Bisher haben unerwartete Kosten und eine komplexe Situation den Fortschritt bei Fernstudien gebremst. Diese Mauern könnten jedoch bald fallen.

Sollte es in China ein Online-MBA-Programm geben, wird es erfolgreich unter Verschluss gehalten. Probleme bei Qualität, Akzeptanz, Preis und Verfügbarkeit solcher Programme haben asiatische Business-School-Fantasten ernüchtert, die in Fernstudienangeboten leicht verdientes Geld witterten.

Die intelligenteren Schulen scheinen erkannt zu haben, dass Internetausbildung logistisch anspruchsvoll ist und dem Bedürfnis der Studenten zuwider läuft, sich mit anderen zu messen. Dennoch könnte Asien vor einem Boom bei Online-Business-Schools stehen.

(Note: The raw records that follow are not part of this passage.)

-- pv_equiv track=rewrite | github.com/joowhan/algorithm | 프로그래머스/3/132266. 부대복귀/부대복귀.py | solution
-- ===== SOURCE A (Python) =====
-- from collections import deque
--
-- def solution(n, roads, sources, destination):
--     answer = []
--     graph=[[] for _ in range(n+1)]
--
--     for road in roads:
--         graph[road[0]].append(road[1])
--         graph[road[1]].append(road[0])
--
--     visited = [-1]*(n+1)
--     visited[destination] =0
--     q = deque([destination])
--
--     while q:
--         x = q.popleft()
--         for i in graph[x]:
--             if visited[i]==-1:
--                 visited[i] =visited[x]+1
--                 q.append(i)
--     for source in sources:
--         answer.append(visited[source])
-- #     for source in sources:
-- #         visited = [-1]*(n+1)
-- #         visited[source] =0
-- #         q = deque([source])
--
-- #         while q:
-- #             x = q.popleft()
-- #             for i in graph[x]:
-- #                 if visited[i]==-1:
-- #                     visited[i] =visited[x]+1
-- #                     q.append(i)
-- #         answer.append(visited[destination])
--     return answer
-- ===== SOURCE B (Python) =====
-- def solution(n, roads, sources, destination):
--     dist = [-1] * (n + 1)
--     dist[destination] = 0
--     for _ in range(n + 1):
--         changed = False
--         for road in roads:
--             a, b = road[0], road[1]
--             if dist[a] != -1 and (dist[b] == -1 or dist[a] + 1 < dist[b]):
--                 dist[b] = dist[a] + 1
--                 changed = True
--             if dist[b] != -1 and (dist[a] == -1 or dist[b] + 1 < dist[a]):
--                 dist[a] = dist[b] + 1
--                 changed = True
--         if not changed:
--             break
--     return [dist[s] for s in sources]
-- ===== Notes on version B (the rewrite author's own statement) =====
-- stated objective: alternative
-- what changed: Replaces BFS (adjacency list + deque of nodes) with Bellman-Ford-style edge relaxation: no graph is built at all; repeated passes over the raw roads list relax both directions of every road until a pass changes nothing.
import Mathlib
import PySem

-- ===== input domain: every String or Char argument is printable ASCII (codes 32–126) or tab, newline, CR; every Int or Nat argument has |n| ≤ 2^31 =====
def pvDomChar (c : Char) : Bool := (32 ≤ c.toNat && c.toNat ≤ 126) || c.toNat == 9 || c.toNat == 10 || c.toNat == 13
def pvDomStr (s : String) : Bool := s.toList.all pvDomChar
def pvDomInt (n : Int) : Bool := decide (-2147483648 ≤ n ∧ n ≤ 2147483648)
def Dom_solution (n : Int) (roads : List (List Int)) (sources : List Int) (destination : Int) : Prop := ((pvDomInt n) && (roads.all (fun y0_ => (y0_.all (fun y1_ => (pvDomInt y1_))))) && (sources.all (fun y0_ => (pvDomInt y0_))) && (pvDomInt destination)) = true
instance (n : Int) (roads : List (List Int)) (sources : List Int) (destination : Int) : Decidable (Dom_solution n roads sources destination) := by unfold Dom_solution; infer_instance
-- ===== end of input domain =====

-- B replaces A's BFS (adjacency list + deque) by Bellman-Ford-style edge relaxation:
-- repeated passes over the raw roads list, relaxing both directions of every road,
-- until a pass changes nothing; objective: alternative algorithm, not faster.

-- ===== PORT A =====
-- the adjacency-list construction loop of A
def addRoad (g : List (List Int)) (road : List Int) : List (List Int) :=
  let a := PySem.List.pyGetD road 0 0
  let b := PySem.List.pyGetD road 1 0
  let g1 := PySem.List.pySetD g a (PySem.List.pyGetD g a [] ++ [b])
  PySem.List.pySetD g1 b (PySem.List.pyGetD g1 b [] ++ [a])

def buildGraph (n : Int) (roads : List (List Int)) : List (List Int) :=
  roads.foldl addRoad (List.replicate (n+1).toNat [])

-- A's inner loop: for i in graph[x]: if visited[i]==-1: visited[i]=visited[x]+1; q.append(i)
def stepA (v : List Int) (x : Int) (q : List Int) : List Int → List Int × List Int
  | [] => (v, q)
  | i :: rest =>
    if PySem.List.pyGetD v i 0 = -1 then
      stepA (PySem.List.pySetD v i (PySem.List.pyGetD v x 0 + 1)) x (q ++ [i]) rest
    else stepA v x q rest

-- A's while loop over the deque (fuel n+1: each pop dequeues a node that was marked on enqueue)
def bfsA (g : List (List Int)) : Nat → List Int → List Int → List Int
  | 0, v, _ => v
  | _+1, v, [] => v
  | f+1, v, x :: q =>
      let vq := stepA v x q (PySem.List.pyGetD g x [])
      bfsA g f vq.1 vq.2

def solution (n : Int) (roads : List (List Int)) (sources : List Int) (destination : Int) : List Int :=
  let g := buildGraph n roads
  let v0 := PySem.List.pySetD (List.replicate (n+1).toNat (-1 : Int)) destination 0
  let v := bfsA g (n+1).toNat v0 [destination]
  sources.map (fun s => PySem.List.pyGetD v s 0)

-- ===== PORT B =====
-- one relaxation of the directed edge a->b:
-- if dist[a] != -1 and (dist[b] == -1 or dist[a]+1 < dist[b]): dist[b] = dist[a]+1; changed = True
def relax1 (v : List Int) (c : Bool) (a b : Int) : List Int × Bool :=
  if PySem.List.pyGetD v a 0 ≠ -1 ∧
      (PySem.List.pyGetD v b 0 = -1 ∨ PySem.List.pyGetD v a 0 + 1 < PySem.List.pyGetD v b 0) then
    (PySem.List.pySetD v b (PySem.List.pyGetD v a 0 + 1), true)
  else (v, c)

-- one road: a, b = road[0], road[1]; relax a->b then b->a
def relaxRoad (v : List Int) (c : Bool) (road : List Int) : List Int × Bool :=
  let a := PySem.List.pyGetD road 0 0
  let b := PySem.List.pyGetD road 1 0
  let p := relax1 v c a b
  relax1 p.1 p.2 b a

-- one pass of the inner for-loop over roads, starting with changed = False
def bfPass (roads : List (List Int)) (v : List Int) : List Int × Bool :=
  roads.foldl (fun s road => relaxRoad s.1 s.2 road) (v, false)

-- for _ in range(n+1): ... if not changed: break
def bfLoop (roads : List (List Int)) : Nat → List Int → List Int
  | 0, v => v
  | f+1, v =>
    let p := bfPass roads v
    if p.2 then bfLoop roads f p.1 else p.1

def solution_alt (n : Int) (roads : List (List Int)) (sources : List Int) (destination : Int) : List Int :=
  let dist0 := PySem.List.pySetD (List.replicate (n+1).toNat (-1 : Int)) destination 0
  let dist := bfLoop roads (n+1).toNat dist0
  sources.map (fun s => PySem.List.pyGetD dist s 0)

-- ===== PRECONDITION & SPEC =====
-- Pre_ is exactly the inputs on which the Python A returns normally (no IndexError):
-- n ≥ 0, every road row has ≥ 2 entries, and every node label (road endpoints, sources,
-- destination) lies in Python's index range -(n+1)..n (negative labels wrap around).
def Pre_solution (n : Int) (roads : List (List Int)) (sources : List Int) (destination : Int) : Prop :=
  0 ≤ n ∧ -(n+1) ≤ destination ∧ destination ≤ n ∧
  (∀ r ∈ roads, 2 ≤ r.length ∧ -(n+1) ≤ r.getD 0 0 ∧ r.getD 0 0 ≤ n ∧ -(n+1) ≤ r.getD 1 0 ∧ r.getD 1 0 ≤ n) ∧
  (∀ s ∈ sources, -(n+1) ≤ s ∧ s ≤ n)
instance (n : Int) (roads : List (List Int)) (sources : List Int) (destination : Int) : Decidable (Pre_solution n roads sources destination) := by unfold Pre_solution; infer_instance

def pvWitness_solution : Int × List (List Int) × List Int × Int := (3, [[1, 2], [2, 3]], [1, 3, 0], 2)

def Spec_solution (n : Int) (roads : List (List Int)) (sources : List Int) (destination : Int) (out : List Int) : Prop := out = solution_alt n roads sources destination
instance (n : Int) (roads : List (List Int)) (sources : List Int) (destination : Int) (out : List Int) : Decidable (Spec_solution n roads sources destination out) := by unfold Spec_solution; infer_instance

-- ===== CLAIM (what is proved, stated in full; the proofs are below) =====
def Claim_equal_solution : Prop := ∀ (n : Int) (roads : List (List Int)) (sources : List Int) (destination : Int), Dom_solution n roads sources destination → Pre_solution n roads sources destination → Spec_solution n roads sources destination (solution n roads sources destination)

-- ===== LEMMAS AND PROOFS =====

-- number of still-unvisited cells; miss v + queue length is the exact remaining step count
def miss (v : List Int) : Nat := v.count (-1)

-- Python's wrapped index (for -L ≤ i < L), and the in-range condition
def widx (L : Nat) (i : Int) : Nat := if 0 ≤ i then i.toNat else L - (-i).toNat

def InR (L : Nat) (i : Int) : Prop := -(L : Int) ≤ i ∧ i < (L : Int)

theorem widx_lt (L : Nat) (i : Int) (h1 : InR L i) : widx L i < L := by
  obtain ⟨ha, hb⟩ := h1
  unfold widx
  split_ifs <;> omega

theorem pyIdx?_inr (L : Nat) (i : Int) (h : InR L i) : PySem.List.pyIdx? L i = some (widx L i) := by
  obtain ⟨ha, hb⟩ := h
  unfold PySem.List.pyIdx? widx
  split_ifs <;> rfl

theorem pyGetD_widx {α : Type} (v : List α) (i : Int) (d : α) (h : InR v.length i) :
    PySem.List.pyGetD v i d = v.getD (widx v.length i) d := by
  simp only [PySem.List.pyGetD, PySem.List.pyGet?, pyIdx?_inr v.length i h]
  rw [List.getD_eq_getElem?_getD]
  rfl

theorem pySetD_widx {α : Type} (v : List α) (i : Int) (a : α) (h : InR v.length i) :
    PySem.List.pySetD v i a = v.set (widx v.length i) a := by
  simp only [PySem.List.pySetD, PySem.List.pySet?, pyIdx?_inr v.length i h, Option.map_some,
    Option.getD_some]

theorem getD_set_self {α : Type} (l : List α) (j : Nat) (a d : α) (h : j < l.length) :
    (l.set j a).getD j d = a := by
  rw [List.getD_eq_getElem _ _ (by simpa using h)]
  simp

theorem getD_set_ne {α : Type} (l : List α) (i j : Nat) (a d : α) (h : j ≠ i) :
    (l.set i a).getD j d = l.getD j d := by
  rcases Nat.lt_or_ge j l.length with hj | hj
  · rw [List.getD_eq_getElem _ _ (by simpa using hj), List.getD_eq_getElem _ _ hj]
    rw [List.getElem_set_ne (by omega)]
  · rw [List.getD_eq_default _ _ (by simpa using hj), List.getD_eq_default _ _ hj]

theorem count_set_neg_one : ∀ (l : List Int) (j : Nat) (w : Int), j < l.length →
    l.getD j 0 = -1 → w ≠ -1 → (l.set j w).count (-1) + 1 = l.count (-1) := by
  intro l
  induction l with
  | nil => intro j w h; simp at h
  | cons hd tl ih =>
    intro j w hj hget hw
    cases j with
    | zero =>
      simp only [List.getD_cons_zero] at hget
      subst hget
      simp [hw]
    | succ j =>
      simp only [List.getD_cons_succ] at hget
      have := ih j w (by simpa using hj) hget hw
      simp only [List.set_cons_succ, List.count_cons]
      omega

theorem mem_pyGetD_graph {g : List (List Int)} {P : Int → Prop}
    (hg : ∀ l ∈ g, ∀ i ∈ l, P i) (x : Int) :
    ∀ i ∈ PySem.List.pyGetD g x [], P i := by
  intro i hi
  cases h : PySem.List.pyGet? g x with
  | none =>
    simp only [PySem.List.pyGetD, h, Option.getD_none] at hi
    simp at hi
  | some l =>
    simp only [PySem.List.pyGetD, h, Option.getD_some] at hi
    exact hg l (PySem.List.mem_of_pyGet?_eq_some _ h) i hi

-- ---- a reference level-synchronized BFS, used only inside the proofs ----

def stepB (v : List Int) (level : Int) (nxt : List Int) : List Int → List Int × List Int
  | [] => (v, nxt)
  | i :: rest =>
    if PySem.List.pyGetD v i 0 = -1 then
      stepB (PySem.List.pySetD v i (level + 1)) level (nxt ++ [i]) rest
    else stepB v level nxt rest

def levelStep (g : List (List Int)) (level : Int) (v : List Int) (front : List Int) : List Int × List Int :=
  front.foldl (fun vn x => stepB vn.1 level vn.2 (PySem.List.pyGetD g x [])) (v, [])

Institute müssen durchstarten

In Indien absolvieren nur sehr wenige Studenten einen Online-MBA oder Ähnliches, aber das wird sich bald ändern – vielleicht schon in wenigen Monaten – denn die Menschen müssen neue Fähigkeiten erlernen, trauen sich aber nicht, dafür Urlaub zu nehmen“, sagt B. R. Natarajan, Leiter des Bereichs Fernstudien am indischen Birla Institute of Technology and Science (BITS). “Wenn die Online-Managementausbildung nicht innerhalb der nächsten 12 Monate durchstartet, machen die Ausbildungsinstitute etwas grundlegend falsch.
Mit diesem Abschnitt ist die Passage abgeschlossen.